My background is big IT - my employers have typically owned their own DCs, have local sysadmins in each site, big support contracts, etc. So I've done a lot of datacenter-oriented work, just not with public DCs. Obviously, no one who advertises here runs his own datacenter.
So let's say you want to stand up a VPS hosting company in, say, Kansas City (just picked that at random). You buy a server, ship it to your house, configure it how you like, and then ship it off to the DC in KC where you rent colo.
Let's assume
- we're using rack-grade hardware here, not Best Buy gear
- the DC is remote, not something the provider can just drive over to
So my questions:
(1) A while later, let's say a hard drive goes bad. We're using RAID of some flavor so the node stays online. Do providers typically keep onboard RAID spares (i.e., hot spare in the array), and then replace the hard drive?
(2) Where does the replacement drive come from? The DC staff charge some "remote hands" fee to do the work, but do providers typically keep spare hard drives in some sort of holding area there to hot-swap it out? Or do they ship one?
(3) I suppose if you hot-spare or site-replace the hard drive, the user only suffers while the array rebuilds. If you don't have a hot spare or spare on site, users have to wait while you ship a drive and they could run with a degraded array/poor performance/at risk for some time.
(4) What if the whole node is offline - let's say the motherboard dies. Do providers typically keep a spare node - e.g., they've got 5 nodes in a DC, of which 4 are for customers and 1 is a high availability spare? Otherwise I'm guessing the fastest resolution is buy/warranty a new mobo, have DC remote hands install it (I'm guessing this isn't cheap), etc. - could easily be 24+ hours downtime. Or overload other nodes while they move customers off...that could get ugly. Or do providers just sort of "play the odds" and assume that over the life of a server, only drives are likely to fail.
(5) Same thing if perhaps the node just needs to be upgraded...let's say you want to add more hardware, RAM, whatever. There's remote hands, but what happens to customers in the meantime?
My suspicions are that kiddie hosts run everything "naked" - no hot spare, no spare onsite, no spare node.

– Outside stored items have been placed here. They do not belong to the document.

-- pv_equiv track=rewrite | github.com/huangqiank/Algorithm | string2/remove_adjacent2.py | remove_adjacent2
-- ===== SOURCE A (Python) =====
-- def remove_adjacent2(a):
--     if not a or len(a) <2:
--         return a
--     n = len(a)
--     i = 0
--     res=[]
--     while i<n:
--         if len(res)<2 or res[-1] != a[i] or res[-2] != a[i]:
--             res.append(a[i])
--             i+=1
--         else:
--             i+=1
--     return ''.join(res)
-- ===== SOURCE B (Python) =====
-- def remove_adjacent2(a):
--     if not a or len(a) < 2:
--         return a
--     parts = []
--     i, n = 0, len(a)
--     while i < n:
--         j = i
--         while j < n and a[j] == a[i]:
--             j += 1
--         parts.append(a[i] * min(j - i, 2))
--         i = j
--     return ''.join(parts)
-- ===== Notes on version B (the rewrite author's own statement) =====
-- stated objective: alternative
-- what changed: B scans the string run by run (inner pointer finds the end of each run of equal chars, then emits min(runlen,2) copies), instead of A's char-by-char loop that consults the last two characters of the output buffer.
import Mathlib
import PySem

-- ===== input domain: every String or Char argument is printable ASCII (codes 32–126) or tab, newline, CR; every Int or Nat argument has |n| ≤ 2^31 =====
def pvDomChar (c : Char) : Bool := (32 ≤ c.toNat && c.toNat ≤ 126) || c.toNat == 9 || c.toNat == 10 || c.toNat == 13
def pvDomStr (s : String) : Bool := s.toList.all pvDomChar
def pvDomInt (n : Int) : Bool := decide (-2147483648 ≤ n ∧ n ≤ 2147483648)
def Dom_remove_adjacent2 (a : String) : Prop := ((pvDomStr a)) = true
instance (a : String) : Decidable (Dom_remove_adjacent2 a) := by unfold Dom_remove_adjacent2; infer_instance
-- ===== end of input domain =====

-- B replaces A's char-by-char loop (which inspects res[-1]/res[-2]) by a run-by-run scan
-- emitting min(runlen, 2) copies of each run's char; objective: alternative decomposition, same cost.

-- ===== PORT A =====
-- the while-loop of A: res is the output buffer (appended at the back, as in Python)
def pvLoopA (res : List Char) : List Char → List Char
  | [] => res
  | c :: rest =>
    if res.length < 2 ∨ PySem.List.pyGet? res (-1) ≠ some c ∨ PySem.List.pyGet? res (-2) ≠ some c then
      pvLoopA (res ++ [c]) rest
    else
      pvLoopA res rest

def remove_adjacent2 (a : String) : String :=
  let l := a.toList
  if l.length < 2 then a
  else String.ofList (pvLoopA [] l)

-- ===== PORT B =====
-- the inner while of B: length of the run of char c at the front, and the remainder
def pvTakeRun (c : Char) : List Char → Nat × List Char
  | [] => (0, [])
  | d :: rest =>
    if d = c then
      let p := pvTakeRun c rest
      (p.1 + 1, p.2)
    else (0, d :: rest)

-- termination helper for the outer loop (cited by pvRuns's decreasing_by)
theorem pvTakeRun_len (c : Char) : ∀ l : List Char, (pvTakeRun c l).2.length ≤ l.length := by
  intro l
  induction l with
  | nil => simp [pvTakeRun]
  | cons d rest ih =>
    by_cases h : d = c <;> simp [pvTakeRun, h]
    omega

-- the outer while of B: one (char, runlength) pair per run
def pvRuns : List Char → List (Char × Nat)
  | [] => []
  | c :: rest => (c, (pvTakeRun c rest).1 + 1) :: pvRuns (pvTakeRun c rest).2
termination_by l => l.length
decreasing_by
  have := pvTakeRun_len c rest
  simp
  omega

def remove_adjacent2_alt (a : String) : String :=
  let l := a.toList
  if l.length < 2 then a
  else String.ofList (((pvRuns l).map (fun p => List.replicate (min p.2 2) p.1)).flatten)

-- ===== PRECONDITION & SPEC =====
def Spec_remove_adjacent2 (a : String) (out : String) : Prop := out = remove_adjacent2_alt a
instance (a : String) (out : String) : Decidable (Spec_remove_adjacent2 a out) := by unfold Spec_remove_adjacent2; infer_instance

-- ===== CLAIM (what is proved, stated in full; the proofs are below) =====
def Claim_equal_remove_adjacent2 : Prop := ∀ (a : String), Dom_remove_adjacent2 a → Spec_remove_adjacent2 a (remove_adjacent2 a)

-- ===== LEMMAS AND PROOFS =====

-- proof-side model of A's loop: state r is the REVERSE of the output buffer res
def pvRun2 (r : List Char) : List Char → List Char
  | [] => []
  | c :: rest =>
    match r with
    | x :: y :: _ => if x = c ∧ y = c then pvRun2 r rest else c :: pvRun2 (c :: r) rest
    | _ => c :: pvRun2 (c :: r) rest

-- B's output as a function of the char list
def pvOutB (l : List Char) : List Char :=
  ((pvRuns l).map (fun p => List.replicate (min p.2 2) p.1)).flatten

-- A's append-guard, read off the reversed buffer
theorem pvCond_iff (r : List Char) (c : Char) :
    (r.reverse.length < 2 ∨ PySem.List.pyGet? r.reverse (-1) ≠ some c ∨
      PySem.List.pyGet? r.reverse (-2) ≠ some c) ↔
    (match r with | x :: y :: _ => ¬(x = c ∧ y = c) | _ => True) := by
  rcases r with _ | ⟨x, _ | ⟨y, t⟩⟩
  · simp
  · simp
  · have h1 : PySem.List.pyGet? (x :: y :: t).reverse (-1) = some x := by
      rw [PySem.List.pyGet?_neg_one]
      simp
    have h2 : PySem.List.pyGet? (x :: y :: t).reverse (-2) = some y := by
      rw [PySem.List.pyGet?_neg_ofNat _ 2 (by omega) (by simp)]
      simp
    simp only [h1, h2, List.length_reverse, List.length_cons]
    constructor
    · rintro (h | h | h) ⟨hx, hy⟩ <;> simp_all
    · intro h
      by_cases hx : x = c
      · by_cases hy : y = c
        · exact absurd ⟨hx, hy⟩ h
        · right; right; simp [hy]
      · right; left; simp [hx]

-- bridge: A's loop equals the reversed-state model
theorem pvLoopA_eq_run2 : ∀ (l r : List Char), pvLoopA r.reverse l = r.reverse ++ pvRun2 r l := by
  intro l
  induction l with
  | nil => intro r; simp [pvLoopA, pvRun2]
  | cons c rest ih =>
    intro r
    rcases r with _ | ⟨x, _ | ⟨y, t⟩⟩
    · have hcond : (([] : List Char).reverse.length < 2 ∨ PySem.List.pyGet? ([] : List Char).reverse (-1) ≠ some c ∨ PySem.List.pyGet? ([] : List Char).reverse (-2) ≠ some c) := by simp
      simp only [pvLoopA, pvRun2, if_pos hcond]
      simpa using ih [c]
    · have hcond : (([x] : List Char).reverse.length < 2 ∨ PySem.List.pyGet? ([x] : List Char).reverse (-1) ≠ some c ∨ PySem.List.pyGet? ([x] : List Char).reverse (-2) ≠ some c) := by simp
      simp only [pvLoopA, pvRun2, if_pos hcond]
      simpa using ih [c, x]
    · by_cases hxy : x = c ∧ y = c
      · have hcond : ¬ ((x :: y :: t).reverse.length < 2 ∨ PySem.List.pyGet? (x :: y :: t).reverse (-1) ≠ some c ∨ PySem.List.pyGet? (x :: y :: t).reverse (-2) ≠ some c) := by
          rw [pvCond_iff]
          simpa using hxy
        simp only [pvLoopA, pvRun2, if_neg hcond, if_pos hxy]
        exact ih (x :: y :: t)
      · have hcond : ((x :: y :: t).reverse.length < 2 ∨ PySem.List.pyGet? (x :: y :: t).reverse (-1) ≠ some c ∨ PySem.List.pyGet? (x :: y :: t).reverse (-2) ≠ some c) := by
          rw [pvCond_iff]
          exact hxy
        simp only [pvLoopA, pvRun2, if_pos hcond, if_neg hxy]
        have := ih (c :: x :: y :: t)
        simp only [List.reverse_cons] at this ⊢
        rw [List.append_assoc] at this
        simpa using this

-- decomposition of the input at pvTakeRun
theorem pvTakeRun_spec (c : Char) : ∀ l : List Char,
    l = List.replicate (pvTakeRun c l).1 c ++ (pvTakeRun c l).2 ∧
    (pvTakeRun c l).2.head? ≠ some c := by
  intro l
  induction l with
  | nil => simp [pvTakeRun]
  | cons d rest ih =>
    by_cases h : d = c
    · subst h
      refine ⟨?_, ?_⟩
      · conv_lhs => rw [ih.1]
        simp [pvTakeRun, List.replicate_succ]
      · simpa [pvTakeRun] using ih.2
    · simp [pvTakeRun, h]

-- within a run already represented twice at the head of the state, chars are skipped
theorem pvRun2_skip (c : Char) (r post : List Char) :
    ∀ k, pvRun2 (c :: c :: r) (List.replicate k c ++ post) = pvRun2 (c :: c :: r) post := by
  intro k
  induction k with
  | zero => simp
  | succ k ih => simpa [List.replicate_succ, pvRun2] using ih

-- main: the model computes B's run-based output whenever the state head differs from the next char
-- emitting a char whose state head differs
theorem pvRun2_emit (r : List Char) (c : Char) (rest : List Char) (h : r.head? ≠ some c) :
    pvRun2 r (c :: rest) = c :: pvRun2 (c :: r) rest := by
  rcases r with _ | ⟨x, _ | ⟨y, t⟩⟩
  · simp [pvRun2]
  · simp [pvRun2]
  · have hx : x ≠ c := by simpa using h
    simp [pvRun2, hx]

-- second copy of a run's char is still emitted
theorem pvRun2_emit2 (r : List Char) (c : Char) (rest : List Char) (h : r.head? ≠ some c) :
    pvRun2 (c :: r) (c :: rest) = c :: pvRun2 (c :: c :: r) rest := by
  rcases r with _ | ⟨x, t⟩
  · simp [pvRun2]
  · have hx : x ≠ c := by simpa using h
    simp [pvRun2, hx]

theorem pvRun2_eq_outB : ∀ (n : Nat) (l r : List Char), l.length ≤ n →
    r.head? ≠ l.head? ∨ l = [] → pvRun2 r l = pvOutB l := by
  intro n
  induction n with
  | zero =>
    intro l r hl _
    have hln : l = [] := by cases l <;> simp_all
    subst hln
    simp [pvRun2, pvOutB, pvRuns]
  | succ n ih =>
    intro l r hl hr
    rcases l with _ | ⟨c, rest⟩
    · simp [pvRun2, pvOutB, pvRuns]
    · have hhead : r.head? ≠ some c := by
        rcases hr with h | h
        · simpa using h
        · cases h
      obtain ⟨hdec, hpost⟩ := pvTakeRun_spec c rest
      have houtB : pvOutB (c :: rest) =
          List.replicate (min ((pvTakeRun c rest).1 + 1) 2) c ++ pvOutB (pvTakeRun c rest).2 := by
        simp [pvOutB, pvRuns]
      set k0 := (pvTakeRun c rest).1 with hk0
      set q := (pvTakeRun c rest).2 with hq
      simp only [List.length_cons] at hl
      rcases k0 with _ | k
      · -- run of length 1
        simp only [List.replicate_zero, List.nil_append] at hdec
        rw [houtB, pvRun2_emit r c rest hhead, hdec]
        have hqlen : q.length ≤ n := by rw [← hdec]; omega
        rw [ih q (c :: r) hqlen (by
          left
          simp only [List.head?_cons]
          intro hcontra
          exact hpost hcontra.symm)]
        simp
      · -- run of length ≥ 2
        have hrest : rest = c :: (List.replicate k c ++ q) := by
          rw [hdec]; simp [List.replicate_succ]
        have hqlen : q.length ≤ n := by
          have := congrArg List.length hrest
          simp at this
          omega
        rw [houtB, pvRun2_emit r c rest hhead, hrest,
            pvRun2_emit2 r c _ hhead, pvRun2_skip c r q k,
            ih q (c :: c :: r) hqlen (by
              left
              simp only [List.head?_cons]
              intro hcontra
              exact hpost hcontra.symm)]
        simp [List.replicate]

-- ===== VERDICT (by name: the statement is the Claim_ definition above) =====
theorem remove_adjacent2_spec : Claim_equal_remove_adjacent2 := by
  intro a _
  unfold Spec_remove_adjacent2 remove_adjacent2 remove_adjacent2_alt
  simp only
  by_cases h : a.toList.length < 2
  · rw [if_pos h, if_pos h]
  · rw [if_neg h, if_neg h]
    have h1 := pvLoopA_eq_run2 a.toList []
    have h2 := pvRun2_eq_outB a.toList.length a.toList [] le_rfl
    simp only [List.reverse_nil, List.nil_append] at h1
    rw [h1, h2]
    · rfl
    · rcases a.toList with _ | ⟨c, t⟩
      · right; rfl
      · left; simp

Bigger hosts run everything redundant - hot spare in the array(s), spares of drives/ram/boards/etc. on site, spare node.
Now for smaller hosts who rent servers, the dedi provider owns a lot of this responsibility. If a mobo goes bad, they're on the hook to pay for replacement, have spare parts, etc.
(6) But for those who rent servers, wouldn't they also need to rent a spare if they want to prevent customers from suffering during an extended outage if the server fails?